CASPER the friendly, multi-capable team

  • Published
  • By Senior Airman John R. Wright
  • 86th Airlift Wing/Public Affairs

A team of multi-capable Airmen (MCA) from Ramstein Air Base, Germany, exercised skillsets outside their career fields to support airdrop operations during a training at Chièvres Air Base, Belgium, March 29, 2021.

The training was part of the 86th Airlift Wing’s new Cross-Functional Airlift Support Personnel (CASPER) program, created to enable Agile Combat Employment operations at Ramstein.

“CASPER, or any implementation of MCA, is critical in ensuring any wing mission set can forward deploy or mobilize, as required, with the minimum amount of personnel and resources, while still delivering desired effects to the respective combatant commander,” said Maj. Jon Cordell, 86th Operations Support Squadron assistant director of operations.

The team used skills they’ve learned in the CASPER program to coordinate airdrops, recover cargo with adverse terrain 10K forklifts, perform combat offloads and load cargo for return to Ramstein.

“Today the team is receiving drop zone control officer training and landing zone safety officer training,” Cordell said. “The team is learning how to posture a forward operating base for aerial resupply and air-land resupply.”

Made up of three intelligence Airmen, one weather Airman and one dual-rated Ground Controlled Approach and Air Traffic Control Airman, the MCA team was selected for CASPER after members submitted nomination packages and met with an interview panel.

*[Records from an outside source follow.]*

theorem pv_zip_adj : ∀ {l : List Nat}, l.Pairwise (· < ·) → ∀ {a b : Nat},
    ((a, b) ∈ l.zip l.tail ↔ a ∈ l ∧ b ∈ l ∧ a < b ∧ ∀ c ∈ l, ¬(a < c ∧ c < b)) := by
  intro l
  induction l with
  | nil => intro _ a b; simp
  | cons x xs ih =>
    intro hp a b
    rcases List.pairwise_cons.mp hp with ⟨hxlt, hptail⟩
    cases xs with
    | nil =>
      simp only [List.tail_cons, List.zip_nil_right, List.not_mem_nil, false_iff]
      rintro ⟨ha, hb, hab, -⟩
      rcases List.mem_singleton.mp ha with rfl
      rcases List.mem_singleton.mp hb with rfl
      omega
    | cons y ys =>
      have hzip : (x :: y :: ys).zip (x :: y :: ys).tail = (x, y) :: ((y :: ys).zip (y :: ys).tail) := rfl
      rw [hzip]
      constructor
      · intro hmem
        rcases List.mem_cons.mp hmem with heq | hmem'
        · cases heq
          refine ⟨List.mem_cons_self, List.mem_cons_of_mem _ List.mem_cons_self,
            hxlt b List.mem_cons_self, ?_⟩
          intro c hc
          rcases List.mem_cons.mp hc with rfl | hc'
          · omega
          · have := pv_sorted_head_le hptail c hc'
            omega
        · rcases (ih hptail).mp hmem' with ⟨ha, hb, hab, hnb⟩
          refine ⟨List.mem_cons_of_mem _ ha, List.mem_cons_of_mem _ hb, hab, ?_⟩
          intro c hc
          rcases List.mem_cons.mp hc with rfl | hc'
          · have := hxlt a ha
            omega
          · exact hnb c hc'
      · rintro ⟨ha, hb, hab, hnb⟩
        rcases List.mem_cons.mp ha with rfl | ha'
        · have hb' : b ∈ y :: ys := by
            rcases List.mem_cons.mp hb with rfl | hb'
            · omega
            · exact hb'
          have hyb : y ≤ b := pv_sorted_head_le hptail b hb'
          have hay : a < y := hxlt y List.mem_cons_self
          have hbey : b = y := by
            by_contra hne
            exact hnb y (List.mem_cons_of_mem _ List.mem_cons_self) ⟨hay, by omega⟩
          subst hbey
          exact List.mem_cons_self
        · have hb' : b ∈ y :: ys := by
            rcases List.mem_cons.mp hb with rfl | hb'
            · have := hxlt a ha'
              omega
            · exact hb'
          exact List.mem_cons_of_mem _
            ((ih hptail).mpr ⟨ha', hb', hab, fun c hc => hnb c (List.mem_cons_of_mem _ hc)⟩)

theorem pv_mem_active (mask : List (List Int)) (x c : Nat) :
    c ∈ (List.range mask.length).filter (fun y => (mask.getD y []).getD x 0 != 0) ↔
      c < mask.length ∧ pvAct mask x c = true := by
  simp [List.mem_filter, List.mem_range, pvAct]

theorem pv_active_sorted (mask : List (List Int)) (x : Nat) :
    ((List.range mask.length).filter (fun y => (mask.getD y []).getD x 0 != 0)).Pairwise (· < ·) :=
  List.Pairwise.filter _ List.pairwise_lt_range

theorem pv_find_max {p : Nat → Bool} :
    ∀ {l : List Nat}, l.Pairwise (· > ·) → ∀ {m : Nat}, l.find? p = some m →
      ∀ c ∈ l, p c = true → c ≤ m := by
  intro l
  induction l with
  | nil => intro _ m h; cases h
  | cons x xs ih =>
    intro hp m hfind c hc hpc
    rcases List.pairwise_cons.mp hp with ⟨hgt, hptail⟩
    cases hpx : p x with
    | true =>
      rw [List.find?_cons_of_pos hpx] at hfind
      cases hfind
      rcases List.mem_cons.mp hc with rfl | hc'
      · exact le_refl _
      · exact (hgt c hc').le
    | false =>
      rw [List.find?_cons_of_neg (by simp [hpx])] at hfind
      rcases List.mem_cons.mp hc with rfl | hc'
      · rw [hpc] at hpx; cases hpx
      · exact ih hptail hfind c hc' hpc

-- ===== B-side lemmas =====

-- last active row strictly below Y in column x, as an Int (-1 = none)
def pvLast (mask : List (List Int)) (x Y : Nat) : Int :=
  match (List.range Y).reverse.find? (fun a => pvAct mask x a) with
  | none => -1
  | some a => (a : Int)

-- the fill condition Source B tests when column x of row y is active with last-active prev
abbrev pvCnew (g : Int) (y : Nat) (prev : Int) (y' : Nat) : Prop :=
  0 ≤ prev ∧ 1 < (y : Int) - prev ∧ (y : Int) - prev ≤ g + 1 ∧ prev.toNat < y' ∧ y' < y

-- "cell (y', x) has been filled by some consecutive active pair whose lower row is < Y"
abbrev pvW (mask : List (List Int)) (g : Int) (x y' Y : Nat) : Prop :=
  ∃ p ∈ pvPairs mask x, (1 < (p.2 : Int) - (p.1 : Int) ∧ (p.2 : Int) - (p.1 : Int) ≤ g + 1) ∧
    p.1 < y' ∧ y' < p.2 ∧ p.2 < Y

theorem pvLast_succ (mask : List (List Int)) (x Y : Nat) :
    pvLast mask x (Y + 1) = if pvAct mask x Y then (Y : Int) else pvLast mask x Y := by
  unfold pvLast
  rw [List.range_succ, List.reverse_append]
  cases h : pvAct mask x Y
  · simp [h]
  · simp [h]

theorem pvLast_cases (mask : List (List Int)) (x Y : Nat) :
    pvLast mask x Y = -1 ∨
      (0 ≤ pvLast mask x Y ∧ pvAct mask x (pvLast mask x Y).toNat = true ∧ (pvLast mask x Y).toNat < Y) := by
  unfold pvLast
  rcases hf : (List.range Y).reverse.find? (fun a => pvAct mask x a) with _ | a
  · exact Or.inl rfl
  · refine Or.inr ⟨by positivity, ?_, ?_⟩
    · rw [Int.toNat_natCast]
      exact List.find?_some hf
    · rw [Int.toNat_natCast]
      exact List.mem_range.mp (List.mem_reverse.mp (List.mem_of_find?_eq_some hf))

theorem pvLast_greatest (mask : List (List Int)) (x Y : Nat) :
    ∀ c, c < Y → pvAct mask x c = true → (c : Int) ≤ pvLast mask x Y := by
  intro c hc hact
  unfold pvLast
  rcases hf : (List.range Y).reverse.find? (fun a => pvAct mask x a) with _ | a
  · exact absurd hact (List.find?_eq_none.mp hf c (List.mem_reverse.mpr (List.mem_range.mpr hc)))
  · show (c : Int) ≤ (a : Int)
    exact_mod_cast pv_find_max (List.pairwise_reverse.mpr List.pairwise_lt_range) hf c
      (List.mem_reverse.mpr (List.mem_range.mpr hc)) hact

theorem pvLast_of (mask : List (List Int)) (x Y a : Nat) (haY : a < Y) (hact : pvAct mask x a = true)
    (hmax : ∀ c, a < c → c < Y → pvAct mask x c = false) : pvLast mask x Y = (a : Int) := by
  have hge := pvLast_greatest mask x Y a haY hact
  rcases pvLast_cases mask x Y with h | ⟨h0, hact', hlt⟩
  · rw [h] at hge; omega
  · have htn : ((pvLast mask x Y).toNat : Int) = pvLast mask x Y := Int.toNat_of_nonneg h0
    rcases Nat.lt_trichotomy a (pvLast mask x Y).toNat with hlt2 | heq | hgt
    · rw [hmax _ hlt2 hlt] at hact'; cases hact'
    · omega
    · omega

“As a result of the program, we will have personnel from various career fields all able to support a port operation and organically resupply a FOB,” Cordell said. “Where we were usually reliant on aircrew and various personnel in place at different destinations, we can now bring a small group of CASPER Airmen and completely self-sustain for a given number of days before needing more specialized support.”

While the cross-functional aspect of the training covered calling in airdrops to an active drop zone and immediately transitioning to landing zone operations, CASPER Airmen were still expected to perform their primary duties.

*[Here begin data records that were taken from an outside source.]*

-- pv_equiv track=rewrite | github.com/tiqwab/example | udacity-cs262/problem3/quiz-infinite-mind-reading.py | cfgcheck
-- ===== SOURCE A (Python) =====
-- def cfgcheck(grammar, symbol, visited, tss):
--     if symbol in list(map(lambda x: x[0], visited)):
--         prev_tss = list(filter(lambda x: x[0] == symbol, visited))[0][1]
--         return len(tss) - len(prev_tss) > 0
--
--     visited.append((symbol, tss))
--     current_grammars = list(filter(lambda x: x[0] == symbol, grammar))
--     for gr in current_grammars:
--         new_tss = list(filter(lambda x: is_ts(x, grammar), gr[1]))
--         for nts in [x for x in filter(lambda x: not is_ts(x, grammar), gr[1])]:
--             if cfgcheck(grammar, nts, visited, tss + new_tss):
--                 return True
--     return False
--
-- def is_ts(s, grammar):
--     for x in grammar:
--         if x[0] == s:
--             return False
--     return True
-- ===== SOURCE B (Python) =====
-- # Iterative DFS with an explicit stack of (symbol, accumulated_tss) frames,
-- # replacing A's recursion; same return value, same mutation of `visited`.
-- def cfgcheck(grammar, symbol, visited, tss):
--     heads = set(h for h, _ in grammar)
--     stack = [(symbol, tss)]
--     while stack:
--         sym, ts = stack.pop()
--         rec = next((v for v in visited if v[0] == sym), None)
--         if rec is not None:
--             if len(ts) > len(rec[1]):
--                 return True
--             continue
--         visited.append((sym, ts))
--         frames = [(x, ts + [t for t in rhs if t not in heads])
--                   for head, rhs in grammar if head == sym
--                   for x in rhs if x in heads]
--         stack.extend(reversed(frames))
--     return False
-- ===== Notes on version B (the rewrite author's own statement) =====
-- stated objective: alternative
-- what changed: A's recursive pre-order DFS over the grammar (with per-call filter scans and an is_ts helper that rescans the grammar) is replaced by an iterative DFS driven by an explicit LIFO stack of (symbol, accumulated_tss) frames, with the terminal test done against a head-set built once.
import Mathlib
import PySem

“Before the crews take off, we are giving them intel and weather briefs for a scenario that we created,” said 1st Lt. Bridgett Wall, 86th OSS intelligence officer. “We’re testing out how well we can still support on our primary job, while still being able to support in other respects outside of our usual daily ops, which in this case has been drop zone controller, landing zone safety officer and combat offload method-B.”

The initial class of Airmen selected for CASPER trained in a total of 20 events over a 30-day training period.

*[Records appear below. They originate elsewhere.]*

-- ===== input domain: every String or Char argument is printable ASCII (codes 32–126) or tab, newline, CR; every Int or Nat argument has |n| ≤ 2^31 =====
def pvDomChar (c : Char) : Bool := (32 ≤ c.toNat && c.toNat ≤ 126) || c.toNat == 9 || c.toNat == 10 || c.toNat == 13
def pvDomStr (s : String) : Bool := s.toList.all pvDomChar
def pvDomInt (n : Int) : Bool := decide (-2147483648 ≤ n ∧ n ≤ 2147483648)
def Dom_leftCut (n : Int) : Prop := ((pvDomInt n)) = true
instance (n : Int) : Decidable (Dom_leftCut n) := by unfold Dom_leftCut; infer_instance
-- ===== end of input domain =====

-- B re-implements left-truncatable Fermat-pseudoprime checking arithmetically (suffixes n % 10^k in one
-- pass) instead of A's string-rewriting loop plus second checking pass; return values are identical.


-- ===== PORT A =====
-- fermat(n); pow(2, n-1, n) is PySem.Int.powMod.  Both programs call fermat only with arguments ≥ 1,
-- where the Nat exponent (n-1).toNat is exact.
def fermatP (n : Int) : Bool :=
  if n = 2 then true
  else if PySem.Int.band n 1 = 0 then false
  else decide (PySem.Int.powMod 2 (n - 1).toNat n = 1)

-- int("".join(w)): here int() is only ever applied to the nonempty all-digit string obtained from
-- str(nn) by replacing its first character with '0'.  digitsInt? is exact w.r.t. Python int() on such
-- strings (value of the decimal digits, leading zeros allowed; none elsewhere, like ValueError).
-- (It is ported by hand because the digit-parsing core of PySem.Int.ofChars? is a private definition
-- that proofs cannot reason about symbolically.)
def digitsInt? (cs : List Char) : Option Int :=
  if cs ≠ [] ∧ cs.all Char.isDigit = true
  then some (cs.foldl (fun a c => a * 10 + ((c.toNat : Int) - 48)) 0)
  else none

-- w = list(str(nn)); w[0] = '0'; int("".join(w))   (the .getD 0 default is unreachable: for nn > 0 the
-- string is nonempty and all digits, so digitsInt? returns some value)
def stepA (nn : Int) : Int :=
  (digitsInt? (PySem.List.pySetD (PySem.Int.toChars nn) 0 '0')).getD 0

-- decimal digit characters of m, big-endian; proved equal to Nat.toDigits 10 m (hence to str(m)).
-- This and the lemmas up to stepA_toNat_lt are needed by the port's termination proof.
def digs (m : Nat) : List Char :=
  if h : m < 10 then [Nat.digitChar m]
  else digs (m / 10) ++ [Nat.digitChar (m % 10)]
termination_by m
decreasing_by exact Nat.div_lt_self (by omega) (by omega)

lemma toDigitsCore_eq_digs : ∀ (f m : Nat) (acc : List Char), m < f →
    Nat.toDigitsCore 10 f m acc = digs m ++ acc := by
  intro f
  induction f with
  | zero => omega
  | succ f ih =>
    intro m acc hm
    rw [Nat.toDigitsCore]
    by_cases h10 : m < 10
    · have h0 : m / 10 = 0 := Nat.div_eq_of_lt h10
      simp [h0, digs, h10, Nat.mod_eq_of_lt h10]
    · have hne : m / 10 ≠ 0 := by
        have := Nat.div_pos (by omega : 10 ≤ m) (by omega : 0 < 10); omega
      have hlt : m / 10 < f := lt_of_lt_of_le (Nat.div_lt_self (by omega) (by omega)) (by omega)
      simp only [hne, ite_false]
      rw [ih (m / 10) _ hlt]
      conv_rhs => rw [digs, dif_neg h10]
      simp

lemma toChars_natCast (m : Nat) : PySem.Int.toChars (m : Int) = digs m := by
  rw [PySem.Int.toChars]
  rw [if_neg (by omega)]
  simp only [Int.toNat_natCast]
  rw [Nat.toDigits]
  exact toDigitsCore_eq_digs (m + 1) m [] (by omega) |>.trans (by simp)

lemma digs_ne_nil (m : Nat) : digs m ≠ [] := by
  rw [digs]; split <;> simp

lemma digitChar_isDigit {k : Nat} (h : k < 10) : (Nat.digitChar k).isDigit = true := by
  interval_cases k <;> decide

lemma digitChar_val {k : Nat} (h : k < 10) : ((Nat.digitChar k).toNat : Int) - 48 = (k : Int) := by
  interval_cases k <;> decide

lemma digs_digits (m : Nat) : ∀ c ∈ digs m, c.isDigit = true := by
  induction m using digs.induct with
  | case1 m h => rw [digs, dif_pos h]; simpa using digitChar_isDigit h
  | case2 m h ih =>
    rw [digs, dif_neg h]
    intro c hc
    rcases List.mem_append.mp hc with h1 | h1
    · exact ih c h1
    · simp at h1; subst h1; exact digitChar_isDigit (Nat.mod_lt _ (by omega))
-- ---- bridging B's loops to runsA / gr / xr ----
lemma runsB_eq : ∀ (s : List Char) (acc : List Nat) (c : Nat),
    (if 0 < (s.foldl
        (fun acc ch =>
          if ch = '1' then (acc.1, acc.2 + 1)
          else if 0 < acc.2 then (acc.1 ++ [acc.2], 0) else (acc.1, 0)) (acc, c)).2
     then (s.foldl
        (fun acc ch =>
          if ch = '1' then (acc.1, acc.2 + 1)
          else if 0 < acc.2 then (acc.1 ++ [acc.2], 0) else (acc.1, 0)) (acc, c)).1
        ++ [(s.foldl
        (fun acc ch =>
          if ch = '1' then (acc.1, acc.2 + 1)
          else if 0 < acc.2 then (acc.1 ++ [acc.2], 0) else (acc.1, 0)) (acc, c)).2]
     else (s.foldl
        (fun acc ch =>
          if ch = '1' then (acc.1, acc.2 + 1)
          else if 0 < acc.2 then (acc.1 ++ [acc.2], 0) else (acc.1, 0)) (acc, c)).1)
    = acc ++ runsA s c := by
  intro s
  induction s with
  | nil =>
    intro acc c
    by_cases hc : 0 < c <;> simp [runsA, hc]
  | cons ch s ih =>
    intro acc c
    rw [List.foldl_cons]
    by_cases hch : ch = '1'
    · subst hch
      rw [show (if ('1' : Char) = '1' then ((acc, c).1, (acc, c).2 + 1)
          else if 0 < (acc, c).2 then ((acc, c).1 ++ [(acc, c).2], 0) else ((acc, c).1, 0))
          = (acc, c + 1) from by simp]
      rw [ih acc (c+1)]
      simp [runsA]
    · rw [show (if ch = '1' then ((acc, c).1, (acc, c).2 + 1)
          else if 0 < (acc, c).2 then ((acc, c).1 ++ [(acc, c).2], 0) else ((acc, c).1, 0))
          = if 0 < c then (acc ++ [c], 0) else (acc, 0) from by simp [hch]]
      by_cases hc : 0 < c
      · rw [if_pos hc, ih (acc ++ [c]) 0,
          show runsA (ch :: s) c = c :: runsA s 0 from by simp [runsA, hch, hc]]
        simp
      · rw [if_neg hc, ih acc 0, show c = 0 from by omega]
        simp [runsA, hch]

lemma getD_set_nat (l : List Nat) (n v k : Nat) :
    (l.set n v).getD k 0 = if k = n ∧ n < l.length then v else l.getD k 0 := by
  by_cases h1 : n = k
  · subst h1
    by_cases h2 : n < l.length
    · simp [List.getD, List.getElem?_set, h2]
    · simp [List.getD, List.getElem?_set, h2]
  · have h3 : ¬ (k = n ∧ n < l.length) := fun hh => h1 hh.1.symm
    simp [List.getD, List.getElem?_set, h1, h3]

lemma gTab_aux : ∀ (cnt st : Nat) (g : List Nat), 2 ≤ st → st + cnt ≤ g.length →
    (∀ k, k < st → g.getD k 0 = gr k) → (∀ k, st ≤ k → g.getD k 0 = 0) →
    ∀ k, k < st + cnt →
      ((List.range' st cnt).foldl
        (fun g n =>
          let moves := (List.range (n - 1)).map (fun a => g.getD a 0 ^^^ g.getD (n - 2 - a) 0)
          g.set n (mexLoop (moves.length + 1) 0 moves)) g).getD k 0 = gr k := by
  intro cnt
  induction cnt with
  | zero =>
    intro st g h2 hlen hlo hhi k hk
    simpa using hlo k (by omega)
  | succ cnt ih =>
    intro st g h2 hlen hlo hhi k hk
    rw [List.range'_succ, List.foldl_cons]
    have hmoves : (List.range (st - 1)).map (fun a => g.getD a 0 ^^^ g.getD (st - 2 - a) 0)
        = (List.range (st - 1)).map (fun a => gr a ^^^ gr (st - 2 - a)) := by
      apply List.map_congr_left
      intro a ha
      have ha' : a < st - 1 := List.mem_range.mp ha
      rw [hlo a (by omega), hlo (st - 2 - a) (by omega)]
    have hstep : (let moves := (List.range (st - 1)).map (fun a => g.getD a 0 ^^^ g.getD (st - 2 - a) 0); g.set st (mexLoop (moves.length + 1) 0 moves)) = g.set st (gr st) := by
      show g.set st _ = g.set st (gr st)
      congr 1
      rw [hmoves]
      have h1 : st - 1 = (st - 2) + 1 := by omega
      rw [h1]
      have h2 : ((List.range ((st - 2) + 1)).map
          (fun a => gr a ^^^ gr (st - 2 - a))).length + 1 = (st - 2) + 2 := by
        simp
      rw [h2, ← gr_moves (st - 2), show (st - 2) + 2 = st from by omega]
    rw [hstep]
    apply ih (st + 1) (g.set st (gr st)) (by omega) (by simp [List.length_set]; omega)
    · intro j hj
      rw [getD_set_nat]
      by_cases hjs : j = st
      · subst hjs
        rw [if_pos ⟨rfl, by omega⟩]
      · rw [if_neg (by tauto)]
        exact hlo j (by omega)
    · intro j hj
      rw [getD_set_nat, if_neg (by omega)]
      exact hhi j (by omega)
    · omega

“Up to this point we’ve had a lot of static training events and classroom instruction,” Cordell said. “Seeing their hard work all come together to support an operation like this is not only a lot of fun, but validates a lot of the training they’ve undergone.”

After declaring initial operational capability, the CASPER program is slated to open up to more Airmen from across the wing and installation.

“The training that we’ve gotten has definitely applied to what we’re doing here at Chièvres in almost a culmination-like capstone,” Wall said. “The team has formed into a pretty tight-knit group. We all work well together. We all have our strengths and weaknesses based on our prior experience. Seeing that all come together is really cool, and I’m happy to be part of it.”